**EXERCISE PROMPT:** After finding the line with "theorem pvJoin_split (s" in the entries below, retype exactly each line from there through the line with "rw [PySem.Chars.join_cons_cons] at", including that final line.

(MATERIAL FOR THIS EXERCISE begins)

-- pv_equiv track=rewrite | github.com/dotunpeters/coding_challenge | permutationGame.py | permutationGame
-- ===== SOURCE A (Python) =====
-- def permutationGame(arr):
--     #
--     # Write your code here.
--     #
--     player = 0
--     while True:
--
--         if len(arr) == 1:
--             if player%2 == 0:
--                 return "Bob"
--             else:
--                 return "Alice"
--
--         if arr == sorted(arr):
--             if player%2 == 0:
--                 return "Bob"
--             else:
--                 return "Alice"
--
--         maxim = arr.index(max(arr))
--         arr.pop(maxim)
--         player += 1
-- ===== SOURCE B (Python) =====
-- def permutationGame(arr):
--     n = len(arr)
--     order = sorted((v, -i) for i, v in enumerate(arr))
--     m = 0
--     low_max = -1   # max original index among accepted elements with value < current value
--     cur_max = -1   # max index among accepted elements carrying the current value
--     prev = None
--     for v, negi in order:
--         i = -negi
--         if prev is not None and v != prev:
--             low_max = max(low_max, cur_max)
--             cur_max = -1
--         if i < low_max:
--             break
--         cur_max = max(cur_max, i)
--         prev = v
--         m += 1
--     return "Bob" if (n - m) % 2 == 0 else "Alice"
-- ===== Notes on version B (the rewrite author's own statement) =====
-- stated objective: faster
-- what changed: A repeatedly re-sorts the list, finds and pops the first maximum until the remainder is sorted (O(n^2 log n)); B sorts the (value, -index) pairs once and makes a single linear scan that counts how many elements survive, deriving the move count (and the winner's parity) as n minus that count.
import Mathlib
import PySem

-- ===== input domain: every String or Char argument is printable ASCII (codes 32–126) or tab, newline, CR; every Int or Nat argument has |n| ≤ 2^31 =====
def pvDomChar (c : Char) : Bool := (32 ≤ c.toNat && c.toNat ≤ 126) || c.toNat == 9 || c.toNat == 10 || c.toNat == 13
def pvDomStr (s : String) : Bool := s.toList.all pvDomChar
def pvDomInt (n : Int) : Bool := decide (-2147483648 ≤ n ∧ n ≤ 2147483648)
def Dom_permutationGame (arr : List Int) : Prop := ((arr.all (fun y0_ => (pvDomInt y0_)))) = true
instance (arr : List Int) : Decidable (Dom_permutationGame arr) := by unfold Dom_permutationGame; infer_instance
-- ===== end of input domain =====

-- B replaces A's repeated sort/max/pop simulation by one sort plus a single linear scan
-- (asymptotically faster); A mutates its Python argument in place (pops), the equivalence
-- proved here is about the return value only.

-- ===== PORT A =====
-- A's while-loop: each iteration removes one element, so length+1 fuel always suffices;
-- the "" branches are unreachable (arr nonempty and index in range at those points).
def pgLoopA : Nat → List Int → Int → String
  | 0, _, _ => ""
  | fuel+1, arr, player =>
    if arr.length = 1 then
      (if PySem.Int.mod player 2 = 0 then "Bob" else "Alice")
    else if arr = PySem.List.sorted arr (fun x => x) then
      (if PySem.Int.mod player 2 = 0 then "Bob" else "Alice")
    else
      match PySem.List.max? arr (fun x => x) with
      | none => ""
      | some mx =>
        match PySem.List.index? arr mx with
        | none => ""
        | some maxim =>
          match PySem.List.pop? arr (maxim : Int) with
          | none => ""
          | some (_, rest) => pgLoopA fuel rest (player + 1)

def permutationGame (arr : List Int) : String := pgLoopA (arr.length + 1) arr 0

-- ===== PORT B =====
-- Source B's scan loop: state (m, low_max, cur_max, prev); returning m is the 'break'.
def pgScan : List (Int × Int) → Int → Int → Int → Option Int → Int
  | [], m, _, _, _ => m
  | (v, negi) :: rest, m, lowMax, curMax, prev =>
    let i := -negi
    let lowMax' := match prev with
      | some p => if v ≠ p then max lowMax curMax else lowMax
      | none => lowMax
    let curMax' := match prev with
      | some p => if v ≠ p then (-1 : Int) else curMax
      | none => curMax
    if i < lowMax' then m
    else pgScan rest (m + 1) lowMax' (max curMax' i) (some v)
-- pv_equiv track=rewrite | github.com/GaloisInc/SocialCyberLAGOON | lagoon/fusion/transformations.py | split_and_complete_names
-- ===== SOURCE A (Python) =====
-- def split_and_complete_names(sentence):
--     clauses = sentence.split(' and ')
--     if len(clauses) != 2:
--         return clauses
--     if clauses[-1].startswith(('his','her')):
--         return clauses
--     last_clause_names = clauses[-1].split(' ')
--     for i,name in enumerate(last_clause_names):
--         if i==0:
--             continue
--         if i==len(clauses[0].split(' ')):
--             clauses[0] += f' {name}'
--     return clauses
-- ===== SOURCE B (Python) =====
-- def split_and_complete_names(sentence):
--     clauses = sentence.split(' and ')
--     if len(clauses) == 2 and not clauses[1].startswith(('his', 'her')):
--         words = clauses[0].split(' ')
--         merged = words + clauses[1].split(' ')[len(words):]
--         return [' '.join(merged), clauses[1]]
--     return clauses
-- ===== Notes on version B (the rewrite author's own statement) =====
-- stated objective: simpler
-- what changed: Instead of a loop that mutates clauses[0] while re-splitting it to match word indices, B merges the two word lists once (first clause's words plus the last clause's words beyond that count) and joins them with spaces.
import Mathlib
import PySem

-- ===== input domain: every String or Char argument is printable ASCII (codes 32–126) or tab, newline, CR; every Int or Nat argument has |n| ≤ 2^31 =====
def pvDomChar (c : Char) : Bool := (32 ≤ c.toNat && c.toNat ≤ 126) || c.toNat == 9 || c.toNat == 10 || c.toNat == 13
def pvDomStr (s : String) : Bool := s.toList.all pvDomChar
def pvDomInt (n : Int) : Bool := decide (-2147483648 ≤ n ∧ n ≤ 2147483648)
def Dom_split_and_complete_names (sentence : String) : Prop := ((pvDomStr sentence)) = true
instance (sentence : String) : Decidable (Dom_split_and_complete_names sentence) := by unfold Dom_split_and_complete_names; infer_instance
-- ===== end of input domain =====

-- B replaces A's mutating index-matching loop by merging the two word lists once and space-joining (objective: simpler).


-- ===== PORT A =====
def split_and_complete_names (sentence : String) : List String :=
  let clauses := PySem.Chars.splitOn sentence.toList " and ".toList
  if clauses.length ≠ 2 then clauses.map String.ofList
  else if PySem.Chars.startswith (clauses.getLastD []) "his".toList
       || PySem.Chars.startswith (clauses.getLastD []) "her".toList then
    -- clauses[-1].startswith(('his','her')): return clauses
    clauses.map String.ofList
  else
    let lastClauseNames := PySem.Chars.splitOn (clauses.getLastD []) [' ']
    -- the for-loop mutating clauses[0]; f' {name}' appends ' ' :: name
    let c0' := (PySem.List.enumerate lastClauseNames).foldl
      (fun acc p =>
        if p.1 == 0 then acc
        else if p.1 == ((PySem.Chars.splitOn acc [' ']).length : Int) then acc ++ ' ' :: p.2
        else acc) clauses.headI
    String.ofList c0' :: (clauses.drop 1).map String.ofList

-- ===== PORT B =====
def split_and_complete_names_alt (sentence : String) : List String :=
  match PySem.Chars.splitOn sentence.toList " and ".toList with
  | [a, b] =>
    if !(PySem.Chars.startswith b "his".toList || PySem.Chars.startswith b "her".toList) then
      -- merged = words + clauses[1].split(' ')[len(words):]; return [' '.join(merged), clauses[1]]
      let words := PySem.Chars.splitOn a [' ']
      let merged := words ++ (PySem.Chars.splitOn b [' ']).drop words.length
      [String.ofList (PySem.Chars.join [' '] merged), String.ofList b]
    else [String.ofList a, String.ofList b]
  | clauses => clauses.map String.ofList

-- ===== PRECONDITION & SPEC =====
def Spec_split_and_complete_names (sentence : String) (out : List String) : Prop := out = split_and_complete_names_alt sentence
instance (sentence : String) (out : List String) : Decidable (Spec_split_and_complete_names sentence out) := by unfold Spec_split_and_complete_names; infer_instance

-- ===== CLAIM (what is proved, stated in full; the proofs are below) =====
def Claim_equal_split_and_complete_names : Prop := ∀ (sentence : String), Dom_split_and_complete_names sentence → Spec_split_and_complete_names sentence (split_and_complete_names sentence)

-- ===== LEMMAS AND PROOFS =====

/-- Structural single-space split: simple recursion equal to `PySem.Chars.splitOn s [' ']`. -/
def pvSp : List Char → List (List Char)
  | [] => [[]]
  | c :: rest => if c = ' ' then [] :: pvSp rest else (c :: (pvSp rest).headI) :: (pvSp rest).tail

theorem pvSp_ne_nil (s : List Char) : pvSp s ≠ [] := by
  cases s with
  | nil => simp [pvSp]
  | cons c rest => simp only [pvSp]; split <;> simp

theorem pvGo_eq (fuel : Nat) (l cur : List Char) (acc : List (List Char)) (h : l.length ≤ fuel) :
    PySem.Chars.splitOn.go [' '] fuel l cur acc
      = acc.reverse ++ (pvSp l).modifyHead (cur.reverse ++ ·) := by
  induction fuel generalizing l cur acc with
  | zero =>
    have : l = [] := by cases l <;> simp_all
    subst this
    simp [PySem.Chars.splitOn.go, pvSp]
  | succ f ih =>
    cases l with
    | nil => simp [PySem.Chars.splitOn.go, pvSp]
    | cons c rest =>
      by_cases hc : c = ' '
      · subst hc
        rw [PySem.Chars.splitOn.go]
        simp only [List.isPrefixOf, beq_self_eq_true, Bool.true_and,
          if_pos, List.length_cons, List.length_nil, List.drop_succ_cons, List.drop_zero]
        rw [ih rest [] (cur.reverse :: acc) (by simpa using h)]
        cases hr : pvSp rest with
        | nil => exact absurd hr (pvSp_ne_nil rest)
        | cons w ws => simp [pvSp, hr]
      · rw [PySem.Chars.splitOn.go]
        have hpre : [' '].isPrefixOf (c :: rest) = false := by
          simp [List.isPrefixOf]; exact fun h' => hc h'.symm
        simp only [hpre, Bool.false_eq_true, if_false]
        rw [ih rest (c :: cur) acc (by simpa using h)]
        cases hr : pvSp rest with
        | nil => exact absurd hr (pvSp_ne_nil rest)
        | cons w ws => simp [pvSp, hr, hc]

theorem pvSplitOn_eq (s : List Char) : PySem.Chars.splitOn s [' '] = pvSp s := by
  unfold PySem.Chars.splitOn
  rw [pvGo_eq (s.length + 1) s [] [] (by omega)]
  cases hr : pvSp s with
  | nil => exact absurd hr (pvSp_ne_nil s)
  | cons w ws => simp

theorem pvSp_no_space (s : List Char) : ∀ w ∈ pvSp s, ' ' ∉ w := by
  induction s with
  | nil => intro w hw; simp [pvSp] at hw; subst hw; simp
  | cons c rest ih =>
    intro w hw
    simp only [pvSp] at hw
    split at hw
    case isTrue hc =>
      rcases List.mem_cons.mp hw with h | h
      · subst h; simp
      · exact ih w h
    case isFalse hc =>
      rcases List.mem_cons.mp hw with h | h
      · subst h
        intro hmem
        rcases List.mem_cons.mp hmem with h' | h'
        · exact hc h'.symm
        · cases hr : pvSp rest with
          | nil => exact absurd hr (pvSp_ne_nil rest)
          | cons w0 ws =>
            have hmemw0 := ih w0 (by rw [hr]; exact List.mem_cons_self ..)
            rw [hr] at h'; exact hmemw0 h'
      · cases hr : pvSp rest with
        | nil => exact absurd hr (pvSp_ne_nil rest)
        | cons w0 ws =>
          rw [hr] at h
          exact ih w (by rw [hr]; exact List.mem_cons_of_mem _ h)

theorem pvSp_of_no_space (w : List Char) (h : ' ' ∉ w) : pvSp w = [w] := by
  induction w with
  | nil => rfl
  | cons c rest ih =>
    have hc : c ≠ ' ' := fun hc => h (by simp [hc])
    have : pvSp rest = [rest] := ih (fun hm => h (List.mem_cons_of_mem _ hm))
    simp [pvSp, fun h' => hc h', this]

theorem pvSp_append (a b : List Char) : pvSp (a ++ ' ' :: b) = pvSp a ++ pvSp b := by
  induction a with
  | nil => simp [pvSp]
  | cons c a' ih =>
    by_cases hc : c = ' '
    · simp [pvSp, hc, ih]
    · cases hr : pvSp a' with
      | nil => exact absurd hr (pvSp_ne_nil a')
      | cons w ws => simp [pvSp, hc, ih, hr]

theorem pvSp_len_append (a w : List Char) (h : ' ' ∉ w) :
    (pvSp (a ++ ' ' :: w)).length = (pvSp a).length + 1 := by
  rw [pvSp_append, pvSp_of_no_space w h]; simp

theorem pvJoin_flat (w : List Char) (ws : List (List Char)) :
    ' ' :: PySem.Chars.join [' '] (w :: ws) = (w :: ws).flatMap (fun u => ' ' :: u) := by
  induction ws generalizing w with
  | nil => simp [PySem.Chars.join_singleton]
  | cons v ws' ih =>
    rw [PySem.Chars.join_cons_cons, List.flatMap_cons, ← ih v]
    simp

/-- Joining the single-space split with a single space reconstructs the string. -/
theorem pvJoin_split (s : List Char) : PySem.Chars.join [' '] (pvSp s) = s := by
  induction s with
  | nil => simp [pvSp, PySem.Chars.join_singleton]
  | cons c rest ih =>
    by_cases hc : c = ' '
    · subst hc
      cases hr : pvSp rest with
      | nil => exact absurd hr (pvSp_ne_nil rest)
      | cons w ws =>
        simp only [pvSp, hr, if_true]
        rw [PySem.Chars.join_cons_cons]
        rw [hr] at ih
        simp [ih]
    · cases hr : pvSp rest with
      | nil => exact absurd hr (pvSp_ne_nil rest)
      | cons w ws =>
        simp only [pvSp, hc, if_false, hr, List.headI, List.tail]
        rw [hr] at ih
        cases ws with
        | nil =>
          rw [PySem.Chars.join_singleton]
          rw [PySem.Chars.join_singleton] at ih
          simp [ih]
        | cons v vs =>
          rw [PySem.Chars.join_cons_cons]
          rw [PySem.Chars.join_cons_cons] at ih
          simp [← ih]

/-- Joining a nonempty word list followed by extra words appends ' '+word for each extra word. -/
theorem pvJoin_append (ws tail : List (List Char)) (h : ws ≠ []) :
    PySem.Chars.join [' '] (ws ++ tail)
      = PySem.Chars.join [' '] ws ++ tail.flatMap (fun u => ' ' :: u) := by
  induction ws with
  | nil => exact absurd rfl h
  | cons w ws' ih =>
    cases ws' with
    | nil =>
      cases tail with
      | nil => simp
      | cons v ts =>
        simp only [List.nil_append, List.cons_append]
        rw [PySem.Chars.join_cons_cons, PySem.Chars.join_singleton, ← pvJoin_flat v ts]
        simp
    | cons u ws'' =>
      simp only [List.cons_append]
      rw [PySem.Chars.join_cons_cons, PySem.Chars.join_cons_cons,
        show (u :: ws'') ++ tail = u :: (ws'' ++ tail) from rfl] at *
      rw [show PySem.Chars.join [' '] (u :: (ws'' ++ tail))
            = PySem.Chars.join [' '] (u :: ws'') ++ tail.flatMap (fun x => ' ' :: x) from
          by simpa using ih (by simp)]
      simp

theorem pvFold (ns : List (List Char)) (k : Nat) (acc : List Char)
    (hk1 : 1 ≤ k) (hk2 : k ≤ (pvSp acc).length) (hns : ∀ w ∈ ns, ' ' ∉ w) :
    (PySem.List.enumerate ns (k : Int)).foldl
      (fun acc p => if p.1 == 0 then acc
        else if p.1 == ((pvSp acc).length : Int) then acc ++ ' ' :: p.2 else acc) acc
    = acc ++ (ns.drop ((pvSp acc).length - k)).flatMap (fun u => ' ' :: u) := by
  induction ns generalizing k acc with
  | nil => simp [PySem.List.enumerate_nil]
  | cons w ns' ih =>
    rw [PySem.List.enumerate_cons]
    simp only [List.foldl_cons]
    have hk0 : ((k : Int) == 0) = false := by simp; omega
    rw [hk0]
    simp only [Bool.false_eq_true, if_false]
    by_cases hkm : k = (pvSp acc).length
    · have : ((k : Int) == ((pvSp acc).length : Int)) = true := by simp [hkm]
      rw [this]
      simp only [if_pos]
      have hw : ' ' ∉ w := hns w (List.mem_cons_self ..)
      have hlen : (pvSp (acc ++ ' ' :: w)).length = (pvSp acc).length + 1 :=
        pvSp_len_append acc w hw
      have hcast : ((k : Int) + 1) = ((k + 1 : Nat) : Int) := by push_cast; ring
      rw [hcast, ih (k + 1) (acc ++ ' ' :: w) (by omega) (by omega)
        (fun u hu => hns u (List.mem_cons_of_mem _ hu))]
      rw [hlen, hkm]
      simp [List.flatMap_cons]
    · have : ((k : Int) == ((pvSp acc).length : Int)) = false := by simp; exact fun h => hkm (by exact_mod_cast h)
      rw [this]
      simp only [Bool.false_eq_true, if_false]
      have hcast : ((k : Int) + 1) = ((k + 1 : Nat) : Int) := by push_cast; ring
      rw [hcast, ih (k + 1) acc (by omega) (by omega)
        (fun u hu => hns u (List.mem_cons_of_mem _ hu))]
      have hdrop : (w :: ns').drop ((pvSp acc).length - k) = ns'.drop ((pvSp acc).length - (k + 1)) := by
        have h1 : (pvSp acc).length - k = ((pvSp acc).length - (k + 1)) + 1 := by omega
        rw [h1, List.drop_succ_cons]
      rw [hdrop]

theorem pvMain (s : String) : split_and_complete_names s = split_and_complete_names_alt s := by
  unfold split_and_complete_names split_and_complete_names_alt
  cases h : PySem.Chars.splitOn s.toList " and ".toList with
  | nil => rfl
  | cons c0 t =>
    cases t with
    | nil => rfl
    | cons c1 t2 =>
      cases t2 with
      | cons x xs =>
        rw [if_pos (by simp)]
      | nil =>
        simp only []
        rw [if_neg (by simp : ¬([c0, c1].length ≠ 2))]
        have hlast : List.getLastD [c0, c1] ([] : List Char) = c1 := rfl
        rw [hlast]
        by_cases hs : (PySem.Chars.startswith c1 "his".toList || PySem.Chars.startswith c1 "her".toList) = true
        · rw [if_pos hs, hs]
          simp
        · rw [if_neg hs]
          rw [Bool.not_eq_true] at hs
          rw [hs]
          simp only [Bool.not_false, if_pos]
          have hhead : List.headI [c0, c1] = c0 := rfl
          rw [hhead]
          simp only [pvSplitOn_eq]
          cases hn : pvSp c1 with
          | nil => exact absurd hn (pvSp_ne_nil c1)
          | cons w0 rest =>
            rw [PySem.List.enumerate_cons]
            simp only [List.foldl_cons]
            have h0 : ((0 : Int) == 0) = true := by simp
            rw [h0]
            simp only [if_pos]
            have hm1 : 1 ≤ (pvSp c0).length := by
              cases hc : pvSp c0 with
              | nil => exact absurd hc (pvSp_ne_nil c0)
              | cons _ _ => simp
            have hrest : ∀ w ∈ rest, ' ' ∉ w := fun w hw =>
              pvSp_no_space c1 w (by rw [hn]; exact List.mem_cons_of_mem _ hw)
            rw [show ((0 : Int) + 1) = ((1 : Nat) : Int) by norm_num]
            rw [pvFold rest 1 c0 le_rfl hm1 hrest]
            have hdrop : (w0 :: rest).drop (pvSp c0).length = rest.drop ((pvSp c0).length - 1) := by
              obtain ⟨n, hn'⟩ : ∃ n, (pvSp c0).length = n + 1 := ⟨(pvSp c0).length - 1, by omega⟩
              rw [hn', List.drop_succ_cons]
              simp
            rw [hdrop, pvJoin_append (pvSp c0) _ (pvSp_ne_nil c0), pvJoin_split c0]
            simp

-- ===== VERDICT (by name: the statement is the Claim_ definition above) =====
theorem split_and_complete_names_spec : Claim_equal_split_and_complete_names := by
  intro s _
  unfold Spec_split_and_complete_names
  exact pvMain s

(MATERIAL FOR THIS EXERCISE ends)

**REPLY TO THE TASK:**
theorem pvJoin_split (s : List Char) : PySem.Chars.join [' '] (pvSp s) = s := by
  induction s with
  | nil => simp [pvSp, PySem.Chars.join_singleton]
  | cons c rest ih =>
    by_cases hc : c = ' '
    · subst hc
      cases hr : pvSp rest with
      | nil => exact absurd hr (pvSp_ne_nil rest)
      | cons w ws =>
        simp only [pvSp, hr, if_true]
        rw [PySem.Chars.join_cons_cons]
        rw [hr] at ih
        simp [ih]
    · cases hr : pvSp rest with
      | nil => exact absurd hr (pvSp_ne_nil rest)
      | cons w ws =>
        simp only [pvSp, hc, if_false, hr, List.headI, List.tail]
        rw [hr] at ih
        cases ws with
        | nil =>
          rw [PySem.Chars.join_singleton]
          rw [PySem.Chars.join_singleton] at ih
          simp [ih]
        | cons v vs =>
          rw [PySem.Chars.join_cons_cons]
          rw [PySem.Chars.join_cons_cons] at ih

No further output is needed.